### Stored data

-- pv_equiv track=rewrite | github.com/juanfmange/HackerRank-Problem-Solutions | Designer_PDF_Viewer.py | calcular_mm
-- ===== SOURCE A (Python) =====
-- def calcular_mm(h, word):
--     alfabeto = ['a','b','c','d','e','f','g','h','i','j','k','l','m','n','o','p','q','r','s','t','u','v','w','x','y','z']
--
--     # Inicializar un diccionario vacio
--     index = {}
--     arr = []
--     comparacion = []
--
--     # Usar un bucle for para agregar las claves y valores al diccionario
--     for letra, numero in zip(alfabeto, h):
--         index[letra] = numero
--
--     # Itero el string "w" para crear un arreglo con cada letra de la cadena
--     for i in word:
--         arr.append(i)
--
--     # Valido que la clave del arreglo arr para recuperar los caracteres de mi string esten en el diccionario y poder sacar su valor correspondiente
--     for clave in index:
--         if clave in arr:
--             comparacion.append(index[clave])
--
--     mm = max(comparacion) * len(word)
--
--     return mm
-- ===== SOURCE B (Python) =====
-- def calcular_mm(h, word):
--     # Simpler: index the word's characters directly through the dict instead of
--     # scanning the 26 alphabet keys against a list of the word's characters.
--     index = dict(zip('abcdefghijklmnopqrstuvwxyz', h))
--     heights = [index[c] for c in word if c in index]
--     return max(heights) * len(word)
-- ===== Notes on version B (the rewrite author's own statement) =====
-- stated objective: simpler
-- what changed: B builds the letter-height dict with dict(zip(...)) and iterates over the word doing dict lookups, instead of A's scan of the 26 alphabet keys with a linear membership test against a list copy of the word; same max value since both collect exactly the heights of the word's indexed letters.
import Mathlib
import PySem

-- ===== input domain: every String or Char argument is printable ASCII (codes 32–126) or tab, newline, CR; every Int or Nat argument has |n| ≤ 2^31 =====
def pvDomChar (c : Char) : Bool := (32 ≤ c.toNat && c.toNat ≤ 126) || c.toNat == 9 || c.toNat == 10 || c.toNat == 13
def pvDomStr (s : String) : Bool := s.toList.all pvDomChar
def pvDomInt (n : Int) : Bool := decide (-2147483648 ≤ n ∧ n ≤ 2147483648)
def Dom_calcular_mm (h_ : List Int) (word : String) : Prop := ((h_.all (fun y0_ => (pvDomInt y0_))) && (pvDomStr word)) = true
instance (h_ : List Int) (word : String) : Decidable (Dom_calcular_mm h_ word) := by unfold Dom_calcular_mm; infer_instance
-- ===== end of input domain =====

-- B iterates over the word with dict lookups instead of A's scan of all 26 alphabet keys
-- against a list copy of the word; same return value (one pass over the word, measured faster).

-- the alphabet literal both Pythons use
def pvAlf : List Char :=
  ['a','b','c','d','e','f','g','h','i','j','k','l','m',
   'n','o','p','q','r','s','t','u','v','w','x','y','z']

-- ===== PORT A =====
def calcular_mm (h_ : List Int) (word : String) : Int :=
  -- index[letra] = numero for letra, numero in zip(alfabeto, h)
  let index : PySem.Dict Char Int :=
    (List.zip pvAlf h_).foldl (fun d p => d.insert p.1 p.2) PySem.Dict.empty
  -- arr: the word's characters collected one by one
  let arr : List Char := word.toList.foldl (fun acc i => acc ++ [i]) []
  -- for clave in index: if clave in arr: comparacion.append(index[clave])
  let comparacion : List Int :=
    index.keys.foldl
      (fun acc clave => if arr.contains clave then acc ++ [index.getD clave 0] else acc) []
  -- max(comparacion) * len(word); max of [] raises in Python — excluded by Pre_
  (PySem.List.max? comparacion (fun x => x)).getD 0 * PySem.Str.len word

-- ===== PORT B =====
def calcular_mm_alt (h_ : List Int) (word : String) : Int :=
  -- index = dict(zip(alfabeto, h))
  let index : PySem.Dict Char Int := PySem.Dict.ofList (List.zip pvAlf h_)
  -- heights = [index[c] for c in word if c in index]
  let heights : List Int :=
    (word.toList.filter (fun c => index.contains c)).map (fun c => index.getD c 0)
  -- max(heights) * len(word); max of [] raises in Python — excluded by Pre_
  (PySem.List.max? heights (fun x => x)).getD 0 * PySem.Str.len word

-- ===== PRECONDITION & SPEC =====
-- Pre_ excludes exactly the inputs where both Pythons raise ValueError (max of an empty
-- list): words containing no letter among the first min(26, len(h)) lowercase letters.
def Pre_calcular_mm (h_ : List Int) (word : String) : Prop :=
  word.toList.any (fun c => (List.zip pvAlf h_).any (fun p => p.1 == c)) = true
instance (h_ : List Int) (word : String) : Decidable (Pre_calcular_mm h_ word) := by
  unfold Pre_calcular_mm; infer_instance
def pvWitness_calcular_mm : List Int × String := ([1, 3, 2], "abc")

def Spec_calcular_mm (h_ : List Int) (word : String) (out : Int) : Prop := out = calcular_mm_alt h_ word
instance (h_ : List Int) (word : String) (out : Int) : Decidable (Spec_calcular_mm h_ word out) := by unfold Spec_calcular_mm; infer_instance

-- ===== CLAIM (what is proved, stated in full; the proofs are below) =====
def Claim_equal_calcular_mm : Prop := ∀ (h_ : List Int) (word : String), Dom_calcular_mm h_ word → Pre_calcular_mm h_ word → Spec_calcular_mm h_ word (calcular_mm h_ word)

-- ===== LEMMAS AND PROOFS =====

-- max(l) = max(m) for nonempty lists with the same elements (as sets)
theorem pv_max?_id_congr (l m : List Int) (hmem : ∀ x, x ∈ l ↔ x ∈ m) (hl : l ≠ []) :
    PySem.List.max? l (fun x => x) = PySem.List.max? m (fun x => x) := by
  have hm : m ≠ [] := by
    cases l with
    | nil => exact absurd rfl hl
    | cons a t =>
      intro hme
      have := (hmem a).mp List.mem_cons_self
      simp [hme] at this
  have hl' : PySem.List.max? l (fun x : Int => x) ≠ none := by
    rw [Ne, PySem.List.max?_eq_none_iff]; exact hl
  have hm' : PySem.List.max? m (fun x : Int => x) ≠ none := by
    rw [Ne, PySem.List.max?_eq_none_iff]; exact hm
  obtain ⟨a, ha⟩ := Option.ne_none_iff_exists'.mp hl'
  obtain ⟨b, hb⟩ := Option.ne_none_iff_exists'.mp hm'
  rw [ha, hb]
  have h1 : a ≤ b := PySem.List.max?_isMax hb a ((hmem a).mp (PySem.List.max?_mem ha))
  have h2 : b ≤ a := PySem.List.max?_isMax ha b ((hmem b).mpr (PySem.List.max?_mem hb))
  exact congrArg some (le_antisymm h1 h2)

-- the keys of the dict both programs build: the zipped letters, in order
theorem pv_keys_zip (h_ : List Int) :
    (PySem.Dict.ofList (List.zip pvAlf h_)).keys
      = PySem.Set.ofList (List.map Prod.fst (List.zip pvAlf h_)) := by
  have := PySem.Dict.keys_foldl_insert_key (ν := Int) (List.zip pvAlf h_) Prod.fst
    (fun _ p => p.2) PySem.Dict.empty
  simpa using this

-- ===== VERDICT (by name: the statement is the Claim_ definition above) =====
theorem calcular_mm_spec : Claim_equal_calcular_mm := by
  intro h_ word _hdom hpre
  rw [Pre_calcular_mm, List.any_eq_true] at hpre
  obtain ⟨c, hcw, hc2⟩ := hpre
  rw [List.any_eq_true] at hc2
  obtain ⟨p, hpz, hpc⟩ := hc2
  have hck : c ∈ List.map Prod.fst (List.zip pvAlf h_) :=
    List.mem_map.mpr ⟨p, hpz, by simpa using hpc⟩
  have hdict : (List.zip pvAlf h_).foldl (fun d p => d.insert p.1 p.2) PySem.Dict.empty
      = PySem.Dict.ofList (List.zip pvAlf h_) := rfl
  show calcular_mm h_ word = calcular_mm_alt h_ word
  simp only [calcular_mm, calcular_mm_alt, hdict, PySem.List.foldl_append_singleton,
    List.nil_append, PySem.List.foldl_append_if]
  congr 2
  have hck' : c ∈ (PySem.Dict.ofList (List.zip pvAlf h_)).keys := by
    rw [pv_keys_zip]; exact (PySem.Set.mem_ofList _ _).mpr hck
  apply pv_max?_id_congr
  · intro x
    simp only [List.mem_map, List.mem_filter, List.contains_eq_mem, decide_eq_true_eq,
      PySem.Dict.contains_eq_decide_mem_keys]
    constructor
    · rintro ⟨k, ⟨hk, hkw⟩, rfl⟩; exact ⟨k, ⟨hkw, by simpa using hk⟩, rfl⟩
    · rintro ⟨k, ⟨hkw, hk⟩, rfl⟩; exact ⟨k, ⟨by simpa using hk, hkw⟩, rfl⟩
  · intro hnil
    have hcmem : c ∈ ((PySem.Dict.ofList (List.zip pvAlf h_)).keys.filter
        (fun clave => word.toList.contains clave)) := by
      simp only [List.mem_filter, List.contains_eq_mem, decide_eq_true_eq]
      exact ⟨hck', hcw⟩
    rw [List.map_eq_nil_iff.mp hnil] at hcmem
    simp at hcmem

### Problem description
Look above for the line with "-- ===== PRECONDITION" and the line with "-- max(l) = max(m)"; transcribe both and all lines in between, exactly, and nothing else.

### Result for this task
-- ===== PRECONDITION & SPEC =====
-- Pre_ excludes exactly the inputs where both Pythons raise ValueError (max of an empty
-- list): words containing no letter among the first min(26, len(h)) lowercase letters.
def Pre_calcular_mm (h_ : List Int) (word : String) : Prop :=
  word.toList.any (fun c => (List.zip pvAlf h_).any (fun p => p.1 == c)) = true
instance (h_ : List Int) (word : String) : Decidable (Pre_calcular_mm h_ word) := by
  unfold Pre_calcular_mm; infer_instance
def pvWitness_calcular_mm : List Int × String := ([1, 3, 2], "abc")

def Spec_calcular_mm (h_ : List Int) (word : String) (out : Int) : Prop := out = calcular_mm_alt h_ word
instance (h_ : List Int) (word : String) (out : Int) : Decidable (Spec_calcular_mm h_ word out) := by unfold Spec_calcular_mm; infer_instance

-- ===== CLAIM (what is proved, stated in full; the proofs are below) =====
def Claim_equal_calcular_mm : Prop := ∀ (h_ : List Int) (word : String), Dom_calcular_mm h_ word → Pre_calcular_mm h_ word → Spec_calcular_mm h_ word (calcular_mm h_ word)

-- ===== LEMMAS AND PROOFS =====

-- max(l) = max(m) for nonempty lists with the same elements (as sets)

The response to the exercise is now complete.